The young men staying at the shelter all succeeded in surviving the vicious waves that separate Libya from Sicily. From there, while encountering significant police brutality and often having to sleep on the streets, they made their way through the Italian peninsula, the French metropolis and lastly, Brussels, the capital of the EU. Most of them ended up in Brussels quite randomly, following the advice of old friends who had taken this journey before them. 

However, Belgium is not their final destination: their dreams lie in England, a place they speak of ceaselessly. 

“I heard London is very beautiful. And it’s big, too. And that they give the papers easily. Is it true?” They hang onto their dream to reach England like a lifebuoy. “Sania, do you want to talk to my friend? He is in London now!” wonders Yassine.

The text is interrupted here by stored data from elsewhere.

-- pv_equiv track=rewrite | github.com/srinath-sankaragallu/series_of_numbers_himilton_cycle | sum_of_pair_square_numbers.py | get_pairs_of_sum
-- ===== SOURCE A (Python) =====
-- def get_pairs_of_sum(num,n):
--     res = []
--     res1 = []
--     for i in range(1,(num//2)+1):
--         ln = num - i
--         if ln > n:
--             continue
--         rn = i
--         if ln > rn :
--             res.append((ln,rn))
--             res1.extend((ln,rn))
--     return (res , res1 )
-- ===== SOURCE B (Python) =====
-- def get_pairs_of_sum(num, n):
--     lo = max(1, num - n)
--     hi = (num - 1) // 2
--     res = [(num - i, i) for i in range(lo, hi + 1)]
--     res1 = [x for p in res for x in p]
--     return (res, res1)
-- ===== Notes on version B (the rewrite author's own statement) =====
-- stated objective: alternative
-- what changed: Instead of scanning all i in 1..num//2 and filtering against the two conditions, B solves the inequalities in closed form and iterates only the valid contiguous range max(1,num-n)..(num-1)//2, building both result lists directly with no tests inside the loop.
import Mathlib
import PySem

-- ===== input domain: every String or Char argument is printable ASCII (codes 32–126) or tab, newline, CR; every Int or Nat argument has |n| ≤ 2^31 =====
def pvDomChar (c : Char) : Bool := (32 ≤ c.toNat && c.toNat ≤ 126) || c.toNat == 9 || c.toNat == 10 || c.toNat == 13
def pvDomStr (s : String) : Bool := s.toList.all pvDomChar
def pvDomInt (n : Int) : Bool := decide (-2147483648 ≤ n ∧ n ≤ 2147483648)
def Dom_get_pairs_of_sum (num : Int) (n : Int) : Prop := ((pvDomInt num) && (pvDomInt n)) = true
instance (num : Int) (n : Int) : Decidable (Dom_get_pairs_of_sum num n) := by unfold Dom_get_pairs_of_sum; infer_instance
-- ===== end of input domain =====

-- B replaces A's scan-and-filter over 1..num//2 by iterating only the closed-form valid range
-- max(1, num-n) .. (num-1)//2 with no tests inside the loop (objective: alternative).

-- ===== PORT A =====
def get_pairs_of_sum (num : Int) (n : Int) : (List (Int × Int)) × List Int :=
  (PySem.List.pyRange 1 (PySem.Int.floordiv num 2 + 1) 1).foldl
    (fun (s : List (Int × Int) × List Int) i =>
      let ln := num - i
      if ln > n then s
      else
        let rn := i
        if ln > rn then (s.1 ++ [(ln, rn)], s.2 ++ [ln, rn]) else s)
    ([], [])

-- ===== PORT B =====
def get_pairs_of_sum_alt (num : Int) (n : Int) : (List (Int × Int)) × List Int :=
  let lo := max 1 (num - n)
  let hi := PySem.Int.floordiv (num - 1) 2
  let res := (PySem.List.pyRange lo (hi + 1) 1).map (fun i => (num - i, i))
  let res1 := res.flatMap (fun p => [p.1, p.2])
  (res, res1)

-- ===== PRECONDITION & SPEC =====
def Spec_get_pairs_of_sum (num : Int) (n : Int) (out : (List (Int × Int)) × List Int) : Prop := out = get_pairs_of_sum_alt num n
instance (num : Int) (n : Int) (out : (List (Int × Int)) × List Int) : Decidable (Spec_get_pairs_of_sum num n out) := by unfold Spec_get_pairs_of_sum; infer_instance

-- ===== CLAIM (what is proved, stated in full; the proofs are below) =====
def Claim_equal_get_pairs_of_sum : Prop := ∀ (num : Int) (n : Int), Dom_get_pairs_of_sum num n → Spec_get_pairs_of_sum num n (get_pairs_of_sum num n)

-- ===== LEMMAS AND PROOFS =====

-- A's loop body appends exactly the filtered elements, to both accumulators.
theorem pairFold (num n : Int) (l : List Int) (acc : List (Int × Int)) (acc1 : List Int) :
    l.foldl
      (fun (s : List (Int × Int) × List Int) i =>
        let ln := num - i
        if ln > n then s
        else
          let rn := i
          if ln > rn then (s.1 ++ [(ln, rn)], s.2 ++ [ln, rn]) else s)
      (acc, acc1)
    = (acc ++ (l.filter (fun i => decide (num - n ≤ i ∧ i < PySem.Int.floordiv (num - 1) 2 + 1))).map
          (fun i => (num - i, i)),
       acc1 ++ (l.filter (fun i => decide (num - n ≤ i ∧ i < PySem.Int.floordiv (num - 1) 2 + 1))).flatMap
          (fun i => [num - i, i])) := by
  induction l generalizing acc acc1 with
  | nil => simp
  | cons x xs ih =>
    have hdiv : PySem.Int.floordiv (num - 1) 2 = (num - 1) / 2 :=
      PySem.Int.floordiv_eq_ediv_of_pos (by omega)
    have hcond : (decide (num - n ≤ x ∧ x < PySem.Int.floordiv (num - 1) 2 + 1))
        = (¬ (num - x > n) ∧ num - x > x : Bool) := by
      rw [hdiv]
      by_cases h1 : num - n ≤ x ∧ x < (num - 1) / 2 + 1
      · simp only [decide_eq_true h1]
        have : ¬ (num - x > n) ∧ num - x > x := by constructor <;> omega
        simp [this.1, this.2]
      · simp only [decide_eq_false h1]
        have : ¬ (¬ (num - x > n) ∧ num - x > x) := by
          intro ⟨ha, hb⟩; exact h1 ⟨by omega, by omega⟩
        by_cases ha : num - x > n <;> simp_all
    simp only [List.foldl_cons, List.filter_cons]
    by_cases ha : num - x > n
    · have : (decide (num - n ≤ x ∧ x < PySem.Int.floordiv (num - 1) 2 + 1)) = false := by
        rw [hcond]; simp [ha]
      simp only [this, if_pos ha, ih]
      simp
    · by_cases hb : num - x > x
      · have : (decide (num - n ≤ x ∧ x < PySem.Int.floordiv (num - 1) 2 + 1)) = true := by
          rw [hcond]; simp [ha, hb]
        simp only [this, if_neg ha, if_pos hb, ih]
        simp
      · have : (decide (num - n ≤ x ∧ x < PySem.Int.floordiv (num - 1) 2 + 1)) = false := by
          rw [hcond]; simp [ha, hb]
        simp only [this, if_neg ha, if_neg hb, ih]
        simp

-- filtering an increasing unit range by a closed interval yields the clipped range
theorem filter_pyRange_interval (a b c d : Int) :
    (PySem.List.pyRange a b 1).filter (fun x => decide (c ≤ x ∧ x < d))
      = PySem.List.pyRange (max a c) (min b d) 1 := by
  by_cases hab : b ≤ a
  · rw [PySem.List.pyRange_one_eq_nil hab, PySem.List.pyRange_one_eq_nil (by omega)]
    simp
  · replace hab : a < b := by omega
    have hlen : ((b - (a+1)).toNat) < ((b - a).toNat) := by omega
    rw [PySem.List.pyRange_one_cons hab, List.filter_cons,
        filter_pyRange_interval (a+1) b c d]
    by_cases hc : c ≤ a ∧ a < d
    · have h1 : max (a+1) c = a + 1 := by omega
      have h2 : max a c = a := by omega
      have hd : a < min b d := by omega
      rw [h1, h2, PySem.List.pyRange_one_cons hd]
      simp [hc]
    · by_cases hca : c ≤ a
      · have had : d ≤ a := by by_contra h; exact hc ⟨hca, by omega⟩
        rw [PySem.List.pyRange_one_eq_nil (show min b d ≤ max (a+1) c by omega),
            PySem.List.pyRange_one_eq_nil (show min b d ≤ max a c by omega)]
        simp [hc]
      · have h3 : max (a+1) c = max a c := by omega
        rw [h3]
        simp [hc]
termination_by (b - a).toNat

-- ===== VERDICT (by name: the statement is the Claim_ definition above) =====
theorem get_pairs_of_sum_spec : Claim_equal_get_pairs_of_sum := by
  intro num n _
  unfold Spec_get_pairs_of_sum get_pairs_of_sum get_pairs_of_sum_alt
  rw [pairFold, filter_pyRange_interval]
  have hd1 : PySem.Int.floordiv num 2 = num / 2 := PySem.Int.floordiv_eq_ediv_of_pos (by omega)
  have hd2 : PySem.Int.floordiv (num - 1) 2 = (num - 1) / 2 := PySem.Int.floordiv_eq_ediv_of_pos (by omega)
  have hclip : min (PySem.Int.floordiv num 2 + 1) (PySem.Int.floordiv (num - 1) 2 + 1)
      = PySem.Int.floordiv (num - 1) 2 + 1 := by rw [hd1, hd2]; omega
  rw [hclip]
  simp [List.flatMap_map]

They often call their friends who made it there on FaceTime, almost as a subconscious reminder that it is indeed possible. Adam, who is fifteen, made himself a tattoo that reminds him to “think positive”. He has not spoken to his family for three months, because of the non-functioning network in his hometown. It’s for them that Adam risks his life constantly.

Back at the shelter. Tonight, like every night, the same scenario takes place: after dinner, the three hundred fifty men hosted in the shelter put all their stuff in a small backpack. Tonight, they are “going to chance”, as they say. In other words, they are trying to cling onto lorries heading to the UK.

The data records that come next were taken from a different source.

-- pv_equiv track=rewrite | github.com/nanxun00/PhaseRiskNet | phase_core.py | _apply_ps_spacing
-- ===== SOURCE A (Python) =====
-- def _apply_ps_spacing(peaks: list[int], other_peaks: list[int], min_gap: int) -> list[int]:
--     if min_gap <= 0 or not other_peaks:
--         return peaks
--     filtered = []
--     for idx in peaks:
--         if all((abs(idx - prev) >= min_gap for prev in other_peaks)):
--             filtered.append(idx)
--     return filtered
-- ===== SOURCE B (Python) =====
-- def _apply_ps_spacing(peaks: list[int], other_peaks: list[int], min_gap: int) -> list[int]:
--     if min_gap <= 0 or not other_peaks:
--         return peaks
--     s = sorted(other_peaks)
--
--     def count_le(x):
--         # number of elements of s that are <= x (binary search on the sorted list)
--         lo, hi = 0, len(s)
--         while lo < hi:
--             mid = (lo + hi) // 2
--             if s[mid] <= x:
--                 lo = mid + 1
--             else:
--                 hi = mid
--         return lo
--
--     # keep idx iff no other peak lies in the open window (idx-min_gap, idx+min_gap)
--     return [idx for idx in peaks
--             if count_le(idx + min_gap - 1) == count_le(idx - min_gap)]
-- ===== Notes on version B (the rewrite author's own statement) =====
-- stated objective: faster
-- what changed: Instead of scanning all other_peaks for every peak, B sorts other_peaks once and decides each peak by two binary searches (count of elements <= idx+min_gap-1 vs <= idx-min_gap), so a peak is kept iff the counts are equal.
import Mathlib
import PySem

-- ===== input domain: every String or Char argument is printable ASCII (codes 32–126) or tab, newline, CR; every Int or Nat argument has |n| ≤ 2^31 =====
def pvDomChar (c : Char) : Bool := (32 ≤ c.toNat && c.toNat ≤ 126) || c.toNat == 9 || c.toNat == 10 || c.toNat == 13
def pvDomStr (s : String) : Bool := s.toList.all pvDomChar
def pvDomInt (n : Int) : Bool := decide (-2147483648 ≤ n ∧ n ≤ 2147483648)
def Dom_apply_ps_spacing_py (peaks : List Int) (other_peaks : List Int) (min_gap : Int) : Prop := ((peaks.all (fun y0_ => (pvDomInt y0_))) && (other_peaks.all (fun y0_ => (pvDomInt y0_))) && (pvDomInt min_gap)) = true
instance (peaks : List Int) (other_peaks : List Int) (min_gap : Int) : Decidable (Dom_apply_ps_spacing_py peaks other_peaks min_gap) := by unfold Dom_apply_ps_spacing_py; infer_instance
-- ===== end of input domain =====

-- B sorts other_peaks once and replaces A's per-peak scan of all other peaks by two binary
-- searches; objective: faster (O((n+m) log m) instead of O(n*m)).

-- ===== PORT A =====
def apply_ps_spacing_py (peaks : List Int) (other_peaks : List Int) (min_gap : Int) : List Int :=
  if min_gap ≤ 0 ∨ other_peaks = [] then peaks
  else
    peaks.foldl (fun filtered idx =>
      if other_peaks.all (fun prev => decide (min_gap ≤ |idx - prev|)) then
        filtered ++ [idx]
      else filtered) []

-- ===== PORT B =====
-- the hand-written `count_le` binary search of Source B (index always in range, so getD is exact);
-- `fuel` only guards totality: the window shrinks each pass, so fuel = s.length never runs out
def pvCountLE (s : List Int) (x : Int) : Nat → Nat → Nat → Nat
  | 0, lo, _ => lo
  | fuel + 1, lo, hi =>
    if lo < hi then
      if s.getD ((lo + hi) / 2) 0 ≤ x then pvCountLE s x fuel ((lo + hi) / 2 + 1) hi
      else pvCountLE s x fuel lo ((lo + hi) / 2)
    else lo

def apply_ps_spacing_py_alt (peaks : List Int) (other_peaks : List Int) (min_gap : Int) : List Int :=
  if min_gap ≤ 0 ∨ other_peaks = [] then peaks
  else
    let s := PySem.List.sorted other_peaks (fun x => x) false
    peaks.filter (fun idx =>
      pvCountLE s (idx + min_gap - 1) s.length 0 s.length ==
        pvCountLE s (idx - min_gap) s.length 0 s.length)

-- ===== PRECONDITION & SPEC =====
def Spec_apply_ps_spacing_py (peaks : List Int) (other_peaks : List Int) (min_gap : Int) (out : List Int) : Prop := out = apply_ps_spacing_py_alt peaks other_peaks min_gap
instance (peaks : List Int) (other_peaks : List Int) (min_gap : Int) (out : List Int) : Decidable (Spec_apply_ps_spacing_py peaks other_peaks min_gap out) := by unfold Spec_apply_ps_spacing_py; infer_instance

-- ===== CLAIM (what is proved, stated in full; the proofs are below) =====
def Claim_equal_apply_ps_spacing_py : Prop := ∀ (peaks : List Int) (other_peaks : List Int) (min_gap : Int), Dom_apply_ps_spacing_py peaks other_peaks min_gap → Spec_apply_ps_spacing_py peaks other_peaks min_gap (apply_ps_spacing_py peaks other_peaks min_gap)

-- ===== LEMMAS AND PROOFS =====

-- on a sorted list, getD is monotone in the index
lemma pvSortedGetDMono (s : List Int) (hs : s.Pairwise (· ≤ ·)) {i j : Nat}
    (hij : i ≤ j) (hj : j < s.length) : s.getD i 0 ≤ s.getD j 0 := by
  rcases Nat.eq_or_lt_of_le hij with rfl | h
  · exact le_refl _
  · rw [List.getD_eq_getElem s 0 (Nat.lt_trans h hj), List.getD_eq_getElem s 0 hj]
    exact List.pairwise_iff_getElem.mp hs i j (Nat.lt_trans h hj) hj h

-- binary-search invariant: on a sorted list, the returned index splits s into (≤ x) / (> x)
lemma pvCountLE_split (s : List Int) (x : Int) (hs : s.Pairwise (· ≤ ·)) :
    ∀ n lo hi, hi - lo ≤ n → lo ≤ hi → hi ≤ s.length →
      (∀ i, i < lo → s.getD i 0 ≤ x) →
      (∀ i, hi ≤ i → i < s.length → x < s.getD i 0) →
      (∀ i, i < pvCountLE s x n lo hi → s.getD i 0 ≤ x) ∧
      (∀ i, pvCountLE s x n lo hi ≤ i → i < s.length → x < s.getD i 0) ∧
      pvCountLE s x n lo hi ≤ s.length := by
  intro n
  induction n with
  | zero =>
    intro lo hi hfuel hlh hhl hlow hup
    simp only [pvCountLE]
    exact ⟨hlow, fun i hi' hil => hup i (by omega) hil, by omega⟩
  | succ n ih =>
    intro lo hi hfuel hlh hhl hlow hup
    by_cases h : lo < hi
    · simp only [pvCountLE, if_pos h]
      by_cases hmid : s.getD ((lo + hi) / 2) 0 ≤ x
      · rw [if_pos hmid]
        refine ih ((lo + hi) / 2 + 1) hi (by omega) (by omega) hhl ?_ hup
        intro i hi'
        by_cases hilo : i < lo
        · exact hlow i hilo
        · exact le_trans (pvSortedGetDMono s hs (by omega) (by omega)) hmid
      · rw [if_neg hmid]
        refine ih lo ((lo + hi) / 2) (by omega) (by omega) (by omega) hlow ?_
        intro i hi' hil
        exact lt_of_lt_of_le (lt_of_not_ge hmid) (pvSortedGetDMono s hs hi' hil)
    · simp only [pvCountLE, if_neg h]
      exact ⟨hlow, fun i hi' hil => hup i (by omega) hil, by omega⟩

-- counts-equal ⟺ no element of s in the half-open window (x2, x1]
lemma pvCountLE_eq_iff (s : List Int) (x1 x2 : Int) (hs : s.Pairwise (· ≤ ·)) (hx : x2 ≤ x1) :
    (pvCountLE s x1 s.length 0 s.length = pvCountLE s x2 s.length 0 s.length) ↔
      ∀ y ∈ s, ¬(x2 < y ∧ y ≤ x1) := by
  obtain ⟨P1, Q1, B1⟩ := pvCountLE_split s x1 hs s.length 0 s.length (by omega) (by omega)
    (le_refl _) (fun i hi => absurd hi (Nat.not_lt_zero i)) (fun i hi hil => absurd hil (by omega))
  obtain ⟨P2, Q2, B2⟩ := pvCountLE_split s x2 hs s.length 0 s.length (by omega) (by omega)
    (le_refl _) (fun i hi => absurd hi (Nat.not_lt_zero i)) (fun i hi hil => absurd hil (by omega))
  constructor
  · intro heq y hy hwin
    obtain ⟨i, hil, rfl⟩ := List.mem_iff_getElem.mp hy
    rw [← List.getD_eq_getElem s 0 hil] at hwin
    by_cases hik : i < pvCountLE s x1 s.length 0 s.length
    · exact absurd (P2 i (heq ▸ hik)) (by omega)
    · exact absurd (Q1 i (by omega) hil) (by omega)
  · intro hno
    by_contra hne
    have h21 : pvCountLE s x2 s.length 0 s.length ≤ pvCountLE s x1 s.length 0 s.length := by
      by_contra hlt
      have hil : pvCountLE s x1 s.length 0 s.length < s.length := by omega
      have h1 := Q1 (pvCountLE s x1 s.length 0 s.length) (le_refl _) hil
      have h2 := P2 (pvCountLE s x1 s.length 0 s.length) (by omega)
      omega
    have hlt : pvCountLE s x2 s.length 0 s.length < pvCountLE s x1 s.length 0 s.length := by omega
    have hil : pvCountLE s x2 s.length 0 s.length < s.length := by omega
    have h1 := P1 (pvCountLE s x2 s.length 0 s.length) hlt
    have h2 := Q2 (pvCountLE s x2 s.length 0 s.length) (le_refl _) hil
    have hmem : s.getD (pvCountLE s x2 s.length 0 s.length) 0 ∈ s := by
      rw [List.getD_eq_getElem s 0 hil]; exact List.getElem_mem hil
    exact hno _ hmem ⟨h2, h1⟩

-- the per-peak tests of A and B agree
lemma pvTestEq (other_peaks : List Int) (min_gap idx : Int) (hpos : 0 < min_gap) :
    other_peaks.all (fun prev => decide (min_gap ≤ |idx - prev|)) =
      (pvCountLE (PySem.List.sorted other_peaks (fun x => x) false) (idx + min_gap - 1)
          (PySem.List.sorted other_peaks (fun x => x) false).length 0
          (PySem.List.sorted other_peaks (fun x => x) false).length ==
        pvCountLE (PySem.List.sorted other_peaks (fun x => x) false) (idx - min_gap)
          (PySem.List.sorted other_peaks (fun x => x) false).length 0
          (PySem.List.sorted other_peaks (fun x => x) false).length) := by
  have hs : (PySem.List.sorted other_peaks (fun x => x) false).Pairwise (· ≤ ·) :=
    PySem.List.sorted_pairwise other_peaks (fun x => x)
  rw [Bool.eq_iff_iff, List.all_eq_true, beq_iff_eq,
    pvCountLE_eq_iff _ _ _ hs (by omega)]
  constructor
  · intro h y hy hwin
    have := h y ((PySem.List.mem_sorted _ _ _ _).mp hy)
    rw [decide_eq_true_eq, le_abs] at this
    omega
  · intro h prev hprev
    rw [decide_eq_true_eq, le_abs]
    have := h prev ((PySem.List.mem_sorted _ _ _ _).mpr hprev)
    by_contra hc
    push Not at hc
    exact this ⟨by omega, by omega⟩

-- ===== VERDICT (by name: the statement is the Claim_ definition above) =====
theorem apply_ps_spacing_py_spec : Claim_equal_apply_ps_spacing_py := by
  intro peaks other_peaks min_gap _
  unfold Spec_apply_ps_spacing_py apply_ps_spacing_py apply_ps_spacing_py_alt
  by_cases hc : min_gap ≤ 0 ∨ other_peaks = []
  · rw [if_pos hc, if_pos hc]
  · rw [if_neg hc, if_neg hc]
    rw [PySem.List.foldl_append_if_eq_filter]
    rw [List.nil_append]
    refine List.filter_congr ?_
    intro idx _
    exact pvTestEq other_peaks min_gap idx (by omega)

And tomorrow morning, like every morning, 99% of them will come back with tired faces, exhausted from the long night they just spent in the Belgian parking lots. Some of them would have just been released from a night in prison, after having been caught by the police in Calais, “the hope graveyard”, as they call it. Others would come back with wounds, bitten by police’s dogs. However, for a few, the lucky day would have come and soon enough, their faces will be all over Facebook stories of their friends, with the caption “congratulations brother” alongside emojis of the British flag.

Back to reality, too. The reality that is made with dramatic and happy events. My friends from Tigray are full of life. Everyday, they gather in the North Station of Brussels to chat with their friends, to welcome new ones, to play football and, even, to party. When Thomas shows me a video of him dancing with his friends, a beer in his head, in a Belgian parking lot with Tigrean music in the background, his eyes are full of light. 

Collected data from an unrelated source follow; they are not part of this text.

-- pv_equiv track=rewrite | github.com/koii-network/prometheus-beta | src/even_odd_calculator.py | calculate_even_sum_odd_product
-- ===== SOURCE A (Python) =====
-- def calculate_even_sum_odd_product(numbers):
--     """
--     Calculate the sum of even numbers and product of odd numbers in the input array.
--
--     Args:
--         numbers (list): A list of integers
--
--     Returns:
--         tuple: A tuple containing (sum of even numbers, product of odd numbers)
--
--     Raises:
--         TypeError: If input is not a list or contains non-integer elements
--     """
--     # Validate input
--     if not isinstance(numbers, list):
--         raise TypeError("Input must be a list")
--
--     # Validate all elements are integers
--     if not all(isinstance(num, int) for num in numbers):
--         raise TypeError("All elements must be integers")
--
--     # Calculate sum of even numbers
--     even_sum = sum(num for num in numbers if num % 2 == 0)
--
--     # Calculate product of odd numbers
--     # Use 1 as initial value to handle empty list of odd numbers
--     odd_product = 1
--     for num in numbers:
--         if num % 2 != 0:
--             odd_product *= num
--
--     # If no odd numbers were found, return 1 as the product
--     odd_product = odd_product if odd_product != 1 or any(num % 2 != 0 for num in numbers) else 0
--
--     return even_sum, odd_product
-- ===== SOURCE B (Python) =====
-- def calculate_even_sum_odd_product(numbers):
--     if not isinstance(numbers, list):
--         raise TypeError("Input must be a list")
--     if not all(isinstance(num, int) for num in numbers):
--         raise TypeError("All elements must be integers")
--     even_sum = 0
--     odd_product = 1
--     has_odd = False
--     for n in numbers:
--         if n % 2 == 0:
--             even_sum += n
--         else:
--             odd_product *= n
--             has_odd = True
--     return even_sum, (odd_product if has_odd else 0)
-- ===== Notes on version B (the rewrite author's own statement) =====
-- stated objective: simpler
-- what changed: One single pass maintaining even_sum, odd_product and a has_odd flag replaces A's three separate traversals (sum pass, product pass, trailing any() re-scan).
import Mathlib
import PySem

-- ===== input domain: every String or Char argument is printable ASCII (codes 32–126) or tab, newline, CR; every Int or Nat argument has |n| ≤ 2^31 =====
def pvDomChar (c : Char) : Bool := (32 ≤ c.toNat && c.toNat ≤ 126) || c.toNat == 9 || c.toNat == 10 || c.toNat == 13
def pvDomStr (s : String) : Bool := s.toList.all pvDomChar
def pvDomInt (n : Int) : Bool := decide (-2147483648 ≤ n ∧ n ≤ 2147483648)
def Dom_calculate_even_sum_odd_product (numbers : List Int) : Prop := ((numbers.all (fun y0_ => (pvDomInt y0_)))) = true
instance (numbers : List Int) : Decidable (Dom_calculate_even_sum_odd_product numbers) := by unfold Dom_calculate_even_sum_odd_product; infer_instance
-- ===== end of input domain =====

-- B fuses A's three traversals into one pass with a has_odd flag; return values proved equal on all inputs.

-- ===== PORT A =====
def calculate_even_sum_odd_product (numbers : List Int) : Int × Int :=
  -- even_sum = sum(num for num in numbers if num % 2 == 0)
  let even_sum := numbers.foldl (fun s num => if PySem.Int.mod num 2 == 0 then s + num else s) 0
  -- odd_product = 1; for num in numbers: if num % 2 != 0: odd_product *= num
  let odd_product := numbers.foldl (fun p num => if PySem.Int.mod num 2 != 0 then p * num else p) 1
  -- odd_product = odd_product if odd_product != 1 or any(num % 2 != 0 for num in numbers) else 0
  let odd_product := if odd_product != 1 || numbers.any (fun num => PySem.Int.mod num 2 != 0) then odd_product else 0
  (even_sum, odd_product)

-- ===== PORT B =====
def calculate_even_sum_odd_product_alt (numbers : List Int) : Int × Int :=
  let st := numbers.foldl
    (fun (st : Int × Int × Bool) n =>
      if PySem.Int.mod n 2 == 0 then (st.1 + n, st.2.1, st.2.2)
      else (st.1, st.2.1 * n, true))
    (0, 1, false)
  (st.1, if st.2.2 then st.2.1 else 0)

-- ===== PRECONDITION & SPEC =====
def Spec_calculate_even_sum_odd_product (numbers : List Int) (out : Int × Int) : Prop := out = calculate_even_sum_odd_product_alt numbers
instance (numbers : List Int) (out : Int × Int) : Decidable (Spec_calculate_even_sum_odd_product numbers out) := by unfold Spec_calculate_even_sum_odd_product; infer_instance

-- ===== CLAIM (what is proved, stated in full; the proofs are below) =====
def Claim_equal_calculate_even_sum_odd_product : Prop := ∀ (numbers : List Int), Dom_calculate_even_sum_odd_product numbers → Spec_calculate_even_sum_odd_product numbers (calculate_even_sum_odd_product numbers)

-- ===== LEMMAS AND PROOFS =====

lemma pv_sum_shift (xs : List Int) (s : Int) :
    xs.foldl (fun s num => if PySem.Int.mod num 2 == 0 then s + num else s) s
      = s + xs.foldl (fun s num => if PySem.Int.mod num 2 == 0 then s + num else s) 0 := by
  induction xs generalizing s with
  | nil => simp
  | cons x xs ih =>
    simp only [List.foldl_cons]
    by_cases h : (PySem.Int.mod x 2 == 0) = true
    · rw [if_pos h, if_pos h, ih (s + x), ih (0 + x)]; ring
    · rw [if_neg h, if_neg h]; exact ih s

lemma pv_prod_shift (xs : List Int) (p : Int) :
    xs.foldl (fun p num => if PySem.Int.mod num 2 != 0 then p * num else p) p
      = p * xs.foldl (fun p num => if PySem.Int.mod num 2 != 0 then p * num else p) 1 := by
  induction xs generalizing p with
  | nil => simp
  | cons x xs ih =>
    simp only [List.foldl_cons]
    by_cases h : (PySem.Int.mod x 2 != 0) = true
    · rw [if_pos h, if_pos h, ih (p * x), ih (1 * x)]; ring
    · rw [if_neg h, if_neg h]; exact ih p

lemma pv_alt_fold (xs : List Int) (s p : Int) (b : Bool) :
    xs.foldl
      (fun (st : Int × Int × Bool) n =>
        if PySem.Int.mod n 2 == 0 then (st.1 + n, st.2.1, st.2.2)
        else (st.1, st.2.1 * n, true))
      (s, p, b)
      = (s + xs.foldl (fun s num => if PySem.Int.mod num 2 == 0 then s + num else s) 0,
         p * xs.foldl (fun p num => if PySem.Int.mod num 2 != 0 then p * num else p) 1,
         b || xs.any (fun num => PySem.Int.mod num 2 != 0)) := by
  induction xs generalizing s p b with
  | nil => simp
  | cons x xs ih =>
    simp only [List.foldl_cons, List.any_cons]
    by_cases h : (PySem.Int.mod x 2 == 0) = true
    · have h' : (PySem.Int.mod x 2 != 0) = false := by simp [bne]; simpa using h
      have hne : ¬((PySem.Int.mod x 2 != 0) = true) := by rw [h']; exact Bool.false_ne_true
      rw [if_pos h, if_pos h, if_neg hne, h', Bool.false_or,
          ih (s + x) p b, pv_sum_shift xs (0 + x), zero_add, add_assoc]
    · have h' : (PySem.Int.mod x 2 != 0) = true := by simpa [bne] using h
      rw [if_neg h, if_neg h, if_pos h', h', Bool.true_or, Bool.or_true,
          ih s (p * x) true, pv_prod_shift xs (1 * x), one_mul, mul_assoc, Bool.true_or]

-- if no odd number occurs, the odd product stays 1
lemma pv_no_odd_prod_one (xs : List Int)
    (h : xs.any (fun num => PySem.Int.mod num 2 != 0) = false) :
    xs.foldl (fun p num => if PySem.Int.mod num 2 != 0 then p * num else p) 1 = 1 := by
  induction xs with
  | nil => rfl
  | cons x xs ih =>
    simp only [List.any_cons, Bool.or_eq_false_iff] at h
    simp only [List.foldl_cons, h.1, if_neg, Bool.false_eq_true, not_false_iff, ite_false]
    exact ih h.2

-- ===== VERDICT (by name: the statement is the Claim_ definition above) =====
theorem calculate_even_sum_odd_product_spec : Claim_equal_calculate_even_sum_odd_product := by
  intro numbers _
  unfold Spec_calculate_even_sum_odd_product calculate_even_sum_odd_product calculate_even_sum_odd_product_alt
  rw [pv_alt_fold]
  simp only
  cases hany : numbers.any (fun num => PySem.Int.mod num 2 != 0) with
  | true => simp
  | false =>
    rw [pv_no_odd_prod_one numbers hany]
    simp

After all, they are teenagers who had to grow up too quickly. But what I feel when I am looking at them has never been - and will never be - pity. I feel admiration. Admiration for all the kilometres they have done, on the roads of North Africa, of the Balkans, of Spain, Italy and Greece, and hopefully soon, of Great Britain. 

As fellow human beings and conscious citizens, it is our duty to help people like Thomas, Adam and Yassine on their road to safety. But we also have to keep in mind that it is the policies of the countries we live in that are directly responsible for the human rights abuses they had to live through when they started their journey towards the UK, whether it be in Libya or in the European Union.

Therefore, whatever we might individually do to compensate for the bad conditions put into place by our governments, we should also collectively resist the racist and xenophobic regulations in our Western societies, so that in the future, migrants do not have to risk their lives to be treated with humanity.

A few days after finishing this piece, I received a phone call.  

It was Yassine.  

“Sania, I am in the UK! I made it! I am so happy Sania, I am so happy! I am in London! Please, come visit me!”.

A few days later, I booked a flight to London, and when he asked me how much it was, I said “expensive”, to which he replied: “Why don’t you do what I did? Planes are not good, you should try to come in a lorry like me!”


*The names of the author’s sources have been modified for security reasons.